Task to complete: The whole listing below is to be output exactly, with no line skipped.
- Opening Delimiter -
-- pv_equiv track=rewrite | github.com/JamiePlace/AdventOfCode-23 | problem_5/main.py | convert_seeds_part2
-- ===== SOURCE A (Python) =====
-- def convert_seeds_part2(seeds):
--     seed_output = []
--     for i, seed in enumerate(seeds):
--         if i % 2 == 0:
--             start_seed = seed
--         else:
--             seed_output.extend(list(range(start_seed, start_seed + seed)))
--     return seed_output
-- ===== SOURCE B (Python) =====
-- def convert_seeds_part2(seeds):
--     # Flat single-loop state machine: emits one seed per iteration; when the
--     # current run is exhausted it loads the next (start, length) pair.
--     out = []
--     i = 0
--     cur = 0
--     remaining = 0
--     while True:
--         if remaining > 0:
--             out.append(cur)
--             cur += 1
--             remaining -= 1
--         elif i + 1 < len(seeds):
--             cur = seeds[i]
--             remaining = seeds[i + 1]
--             i += 2
--         else:
--             return out
-- ===== Notes on version B (the rewrite author's own statement) =====
-- stated objective: alternative
-- what changed: Replaces the indexed parity-branch loop that materialises and extends a range list per pair with a flat single-loop state machine holding (index, current value, remaining count) that emits exactly one output element per iteration and loads the next (start, length) pair only when the current run is exhausted; no range objects and no nested loop.
import Mathlib
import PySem

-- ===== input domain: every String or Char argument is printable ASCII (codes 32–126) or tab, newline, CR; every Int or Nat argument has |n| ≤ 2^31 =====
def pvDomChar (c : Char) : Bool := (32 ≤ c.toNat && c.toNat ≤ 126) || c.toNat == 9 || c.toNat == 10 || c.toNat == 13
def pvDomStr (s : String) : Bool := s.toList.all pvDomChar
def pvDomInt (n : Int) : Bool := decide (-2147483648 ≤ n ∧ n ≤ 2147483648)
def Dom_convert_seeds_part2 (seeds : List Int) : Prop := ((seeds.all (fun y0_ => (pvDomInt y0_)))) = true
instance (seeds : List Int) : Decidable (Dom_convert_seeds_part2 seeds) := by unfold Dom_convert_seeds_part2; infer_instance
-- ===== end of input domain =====

-- B is an alternative decomposition: a flat state machine emitting one element per step.

-- ===== PORT A =====
-- loop 'for i, seed in enumerate(seeds)' with the i%2 parity branch and persistent start_seed
def goA_convert_seeds_part2 : List Int → Nat → Int → List Int → List Int
  | [], _, _, out => out
  | seed :: rest, i, start, out =>
    if i % 2 == 0 then goA_convert_seeds_part2 rest (i + 1) seed out
    else goA_convert_seeds_part2 rest (i + 1) start
           (out ++ PySem.List.pyRange start (start + seed) 1)

def convert_seeds_part2 (seeds : List Int) : List Int :=
  goA_convert_seeds_part2 seeds 0 0 []

-- ===== PORT B =====
-- 'while True' state machine: (rest of the seed list standing for index i, cur, remaining, out);
-- emits one element per step while remaining > 0, else loads the next two elements as (cur, remaining).
def goB_convert_seeds_part2 (rest : List Int) (cur rem : Int) (out : List Int) : List Int :=
  if 0 < rem then goB_convert_seeds_part2 rest (cur + 1) (rem - 1) (out ++ [cur])
  else
    match rest with
    | a :: b :: r => goB_convert_seeds_part2 r a b out
    | _ => out
termination_by (rest.length, rem.toNat)
decreasing_by
  · right; omega
  · left; simp

def convert_seeds_part2_alt (seeds : List Int) : List Int :=
  goB_convert_seeds_part2 seeds 0 0 []

-- ===== PRECONDITION & SPEC =====
def Spec_convert_seeds_part2 (seeds : List Int) (out : List Int) : Prop := out = convert_seeds_part2_alt seeds
instance (seeds : List Int) (out : List Int) : Decidable (Spec_convert_seeds_part2 seeds out) := by unfold Spec_convert_seeds_part2; infer_instance

-- ===== CLAIM (what is proved, stated in full; the proofs are below) =====
def Claim_equal_convert_seeds_part2 : Prop := ∀ (seeds : List Int), Dom_convert_seeds_part2 seeds → Spec_convert_seeds_part2 seeds (convert_seeds_part2 seeds)

-- ===== LEMMAS AND PROOFS =====
-- proof-only helper: the (start, length) pairs of the list, lone trailing element dropped
def pairUp_convert_seeds_part2 : List Int → List (Int × Int)
  | a :: b :: rest => (a, b) :: pairUp_convert_seeds_part2 rest
  | _ => []

lemma goA_even (seeds : List Int) :
    ∀ (i : Nat) (start : Int) (out : List Int), i % 2 = 0 →
      goA_convert_seeds_part2 seeds i start out
        = out ++ (pairUp_convert_seeds_part2 seeds).flatMap
            (fun p => PySem.List.pyRange p.1 (p.1 + p.2) 1) := by
  induction seeds using pairUp_convert_seeds_part2.induct with
  | case1 a b rest ih =>
    intro i start out hi
    have h1 : i % 2 == 0 := by simp [hi]
    have h2 : ¬ ((i + 1) % 2 == 0) := by simp; omega
    have h3 : (i + 2) % 2 = 0 := by omega
    simp only [goA_convert_seeds_part2, h1]
    simp only [show i + 1 + 1 = i + 2 from rfl, ih (i + 2) a _ h3,
      pairUp_convert_seeds_part2, List.flatMap_cons, List.append_assoc]
    simp [h2]
  | case2 xs h =>
    intro i start out hi
    match xs, h with
    | [], _ =>
      simp [goA_convert_seeds_part2, pairUp_convert_seeds_part2]
    | [a], _ =>
      have h1 : i % 2 == 0 := by simp [hi]
      simp [goA_convert_seeds_part2, h1, pairUp_convert_seeds_part2]
    | a :: b :: r, h => exact absurd rfl (h a b r)

lemma goB_eq (rest : List Int) (cur rem : Int) (out : List Int) :
    goB_convert_seeds_part2 rest cur rem out
      = out ++ PySem.List.pyRange cur (cur + rem) 1
            ++ (pairUp_convert_seeds_part2 rest).flatMap
                 (fun p => PySem.List.pyRange p.1 (p.1 + p.2) 1) := by
  induction rest, cur, rem, out using goB_convert_seeds_part2.induct with
  | case1 rest cur rem out hpos ih =>
    rw [goB_convert_seeds_part2.eq_def]
    simp only [hpos, if_true]
    rw [ih, PySem.List.pyRange_one_cons (by omega : cur < cur + rem)]
    have : cur + 1 + (rem - 1) = cur + rem := by ring
    simp [this, List.append_assoc]
  | case2 cur rem out hpos a b r ih =>
    rw [goB_convert_seeds_part2.eq_def]
    simp only [hpos, if_false]
    rw [ih, PySem.List.pyRange_one_eq_nil (by omega : cur + rem ≤ cur)]
    simp [pairUp_convert_seeds_part2, List.append_assoc]
  | case3 rest cur rem out hpos h =>
    rw [goB_convert_seeds_part2.eq_def]
    simp only [hpos, if_false]
    rw [PySem.List.pyRange_one_eq_nil (by omega : cur + rem ≤ cur)]
    match rest, h with
    | [], _ => simp [pairUp_convert_seeds_part2]
    | [a], _ => simp [pairUp_convert_seeds_part2]
    | a :: b :: r, h => exact absurd rfl (h a b r)

-- ===== VERDICT (by name: the statement is the Claim_ definition above) =====
theorem convert_seeds_part2_spec : Claim_equal_convert_seeds_part2 := by
  intro seeds _
  unfold Spec_convert_seeds_part2 convert_seeds_part2 convert_seeds_part2_alt
  rw [goB_eq, goA_even seeds 0 0 [] rfl,
    PySem.List.pyRange_one_eq_nil (by omega : (0:Int) + 0 ≤ 0)]
  simp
- Closing Delimiter -
Answer space:
-- pv_equiv track=rewrite | github.com/JamiePlace/AdventOfCode-23 | problem_5/main.py | convert_seeds_part2
-- ===== SOURCE A (Python) =====
-- def convert_seeds_part2(seeds):
--     seed_output = []
--     for i, seed in enumerate(seeds):
--         if i % 2 == 0:
--             start_seed = seed
--         else:
--             seed_output.extend(list(range(start_seed, start_seed + seed)))
--     return seed_output
-- ===== SOURCE B (Python) =====
-- def convert_seeds_part2(seeds):
--     # Flat single-loop state machine: emits one seed per iteration; when the
--     # current run is exhausted it loads the next (start, length) pair.
--     out = []
--     i = 0
--     cur = 0
--     remaining = 0
--     while True:
--         if remaining > 0:
--             out.append(cur)
--             cur += 1
--             remaining -= 1
--         elif i + 1 < len(seeds):
--             cur = seeds[i]
--             remaining = seeds[i + 1]
--             i += 2
--         else:
--             return out
-- ===== Notes on version B (the rewrite author's own statement) =====
-- stated objective: alternative
-- what changed: Replaces the indexed parity-branch loop that materialises and extends a range list per pair with a flat single-loop state machine holding (index, current value, remaining count) that emits exactly one output element per iteration and loads the next (start, length) pair only when the current run is exhausted; no range objects and no nested loop.
import Mathlib
import PySem

-- ===== input domain: every String or Char argument is printable ASCII (codes 32–126) or tab, newline, CR; every Int or Nat argument has |n| ≤ 2^31 =====
def pvDomChar (c : Char) : Bool := (32 ≤ c.toNat && c.toNat ≤ 126) || c.toNat == 9 || c.toNat == 10 || c.toNat == 13
def pvDomStr (s : String) : Bool := s.toList.all pvDomChar
def pvDomInt (n : Int) : Bool := decide (-2147483648 ≤ n ∧ n ≤ 2147483648)
def Dom_convert_seeds_part2 (seeds : List Int) : Prop := ((seeds.all (fun y0_ => (pvDomInt y0_)))) = true
instance (seeds : List Int) : Decidable (Dom_convert_seeds_part2 seeds) := by unfold Dom_convert_seeds_part2; infer_instance
-- ===== end of input domain =====

-- B is an alternative decomposition: a flat state machine emitting one element per step.

-- ===== PORT A =====
-- loop 'for i, seed in enumerate(seeds)' with the i%2 parity branch and persistent start_seed
def goA_convert_seeds_part2 : List Int → Nat → Int → List Int → List Int
  | [], _, _, out => out
  | seed :: rest, i, start, out =>
    if i % 2 == 0 then goA_convert_seeds_part2 rest (i + 1) seed out
    else goA_convert_seeds_part2 rest (i + 1) start
           (out ++ PySem.List.pyRange start (start + seed) 1)

def convert_seeds_part2 (seeds : List Int) : List Int :=
  goA_convert_seeds_part2 seeds 0 0 []

-- ===== PORT B =====
-- 'while True' state machine: (rest of the seed list standing for index i, cur, remaining, out);
-- emits one element per step while remaining > 0, else loads the next two elements as (cur, remaining).
def goB_convert_seeds_part2 (rest : List Int) (cur rem : Int) (out : List Int) : List Int :=
  if 0 < rem then goB_convert_seeds_part2 rest (cur + 1) (rem - 1) (out ++ [cur])
  else
    match rest with
    | a :: b :: r => goB_convert_seeds_part2 r a b out
    | _ => out
termination_by (rest.length, rem.toNat)
decreasing_by
  · right; omega
  · left; simp

def convert_seeds_part2_alt (seeds : List Int) : List Int :=
  goB_convert_seeds_part2 seeds 0 0 []

-- ===== PRECONDITION & SPEC =====
def Spec_convert_seeds_part2 (seeds : List Int) (out : List Int) : Prop := out = convert_seeds_part2_alt seeds
instance (seeds : List Int) (out : List Int) : Decidable (Spec_convert_seeds_part2 seeds out) := by unfold Spec_convert_seeds_part2; infer_instance

-- ===== CLAIM (what is proved, stated in full; the proofs are below) =====
def Claim_equal_convert_seeds_part2 : Prop := ∀ (seeds : List Int), Dom_convert_seeds_part2 seeds → Spec_convert_seeds_part2 seeds (convert_seeds_part2 seeds)

-- ===== LEMMAS AND PROOFS =====
-- proof-only helper: the (start, length) pairs of the list, lone trailing element dropped
def pairUp_convert_seeds_part2 : List Int → List (Int × Int)
  | a :: b :: rest => (a, b) :: pairUp_convert_seeds_part2 rest
  | _ => []

lemma goA_even (seeds : List Int) :
    ∀ (i : Nat) (start : Int) (out : List Int), i % 2 = 0 →
      goA_convert_seeds_part2 seeds i start out
        = out ++ (pairUp_convert_seeds_part2 seeds).flatMap
            (fun p => PySem.List.pyRange p.1 (p.1 + p.2) 1) := by
  induction seeds using pairUp_convert_seeds_part2.induct with
  | case1 a b rest ih =>
    intro i start out hi
    have h1 : i % 2 == 0 := by simp [hi]
    have h2 : ¬ ((i + 1) % 2 == 0) := by simp; omega
    have h3 : (i + 2) % 2 = 0 := by omega
    simp only [goA_convert_seeds_part2, h1]
    simp only [show i + 1 + 1 = i + 2 from rfl, ih (i + 2) a _ h3,
      pairUp_convert_seeds_part2, List.flatMap_cons, List.append_assoc]
    simp [h2]
  | case2 xs h =>
    intro i start out hi
    match xs, h with
    | [], _ =>
      simp [goA_convert_seeds_part2, pairUp_convert_seeds_part2]
    | [a], _ =>
      have h1 : i % 2 == 0 := by simp [hi]
      simp [goA_convert_seeds_part2, h1, pairUp_convert_seeds_part2]
    | a :: b :: r, h => exact absurd rfl (h a b r)

lemma goB_eq (rest : List Int) (cur rem : Int) (out : List Int) :
    goB_convert_seeds_part2 rest cur rem out
      = out ++ PySem.List.pyRange cur (cur + rem) 1
            ++ (pairUp_convert_seeds_part2 rest).flatMap
                 (fun p => PySem.List.pyRange p.1 (p.1 + p.2) 1) := by
  induction rest, cur, rem, out using goB_convert_seeds_part2.induct with
  | case1 rest cur rem out hpos ih =>
    rw [goB_convert_seeds_part2.eq_def]
    simp only [hpos, if_true]
    rw [ih, PySem.List.pyRange_one_cons (by omega : cur < cur + rem)]
    have : cur + 1 + (rem - 1) = cur + rem := by ring
    simp [this, List.append_assoc]
  | case2 cur rem out hpos a b r ih =>
    rw [goB_convert_seeds_part2.eq_def]
    simp only [hpos, if_false]
    rw [ih, PySem.List.pyRange_one_eq_nil (by omega : cur + rem ≤ cur)]
    simp [pairUp_convert_seeds_part2, List.append_assoc]
  | case3 rest cur rem out hpos h =>
    rw [goB_convert_seeds_part2.eq_def]
    simp only [hpos, if_false]
    rw [PySem.List.pyRange_one_eq_nil (by omega : cur + rem ≤ cur)]
    match rest, h with
    | [], _ => simp [pairUp_convert_seeds_part2]
    | [a], _ => simp [pairUp_convert_seeds_part2]
    | a :: b :: r, h => exact absurd rfl (h a b r)

-- ===== VERDICT (by name: the statement is the Claim_ definition above) =====
theorem convert_seeds_part2_spec : Claim_equal_convert_seeds_part2 := by
  intro seeds _
  unfold Spec_convert_seeds_part2 convert_seeds_part2 convert_seeds_part2_alt
  rw [goB_eq, goA_even seeds 0 0 [] rfl,
    PySem.List.pyRange_one_eq_nil (by omega : (0:Int) + 0 ≤ 0)]
  simp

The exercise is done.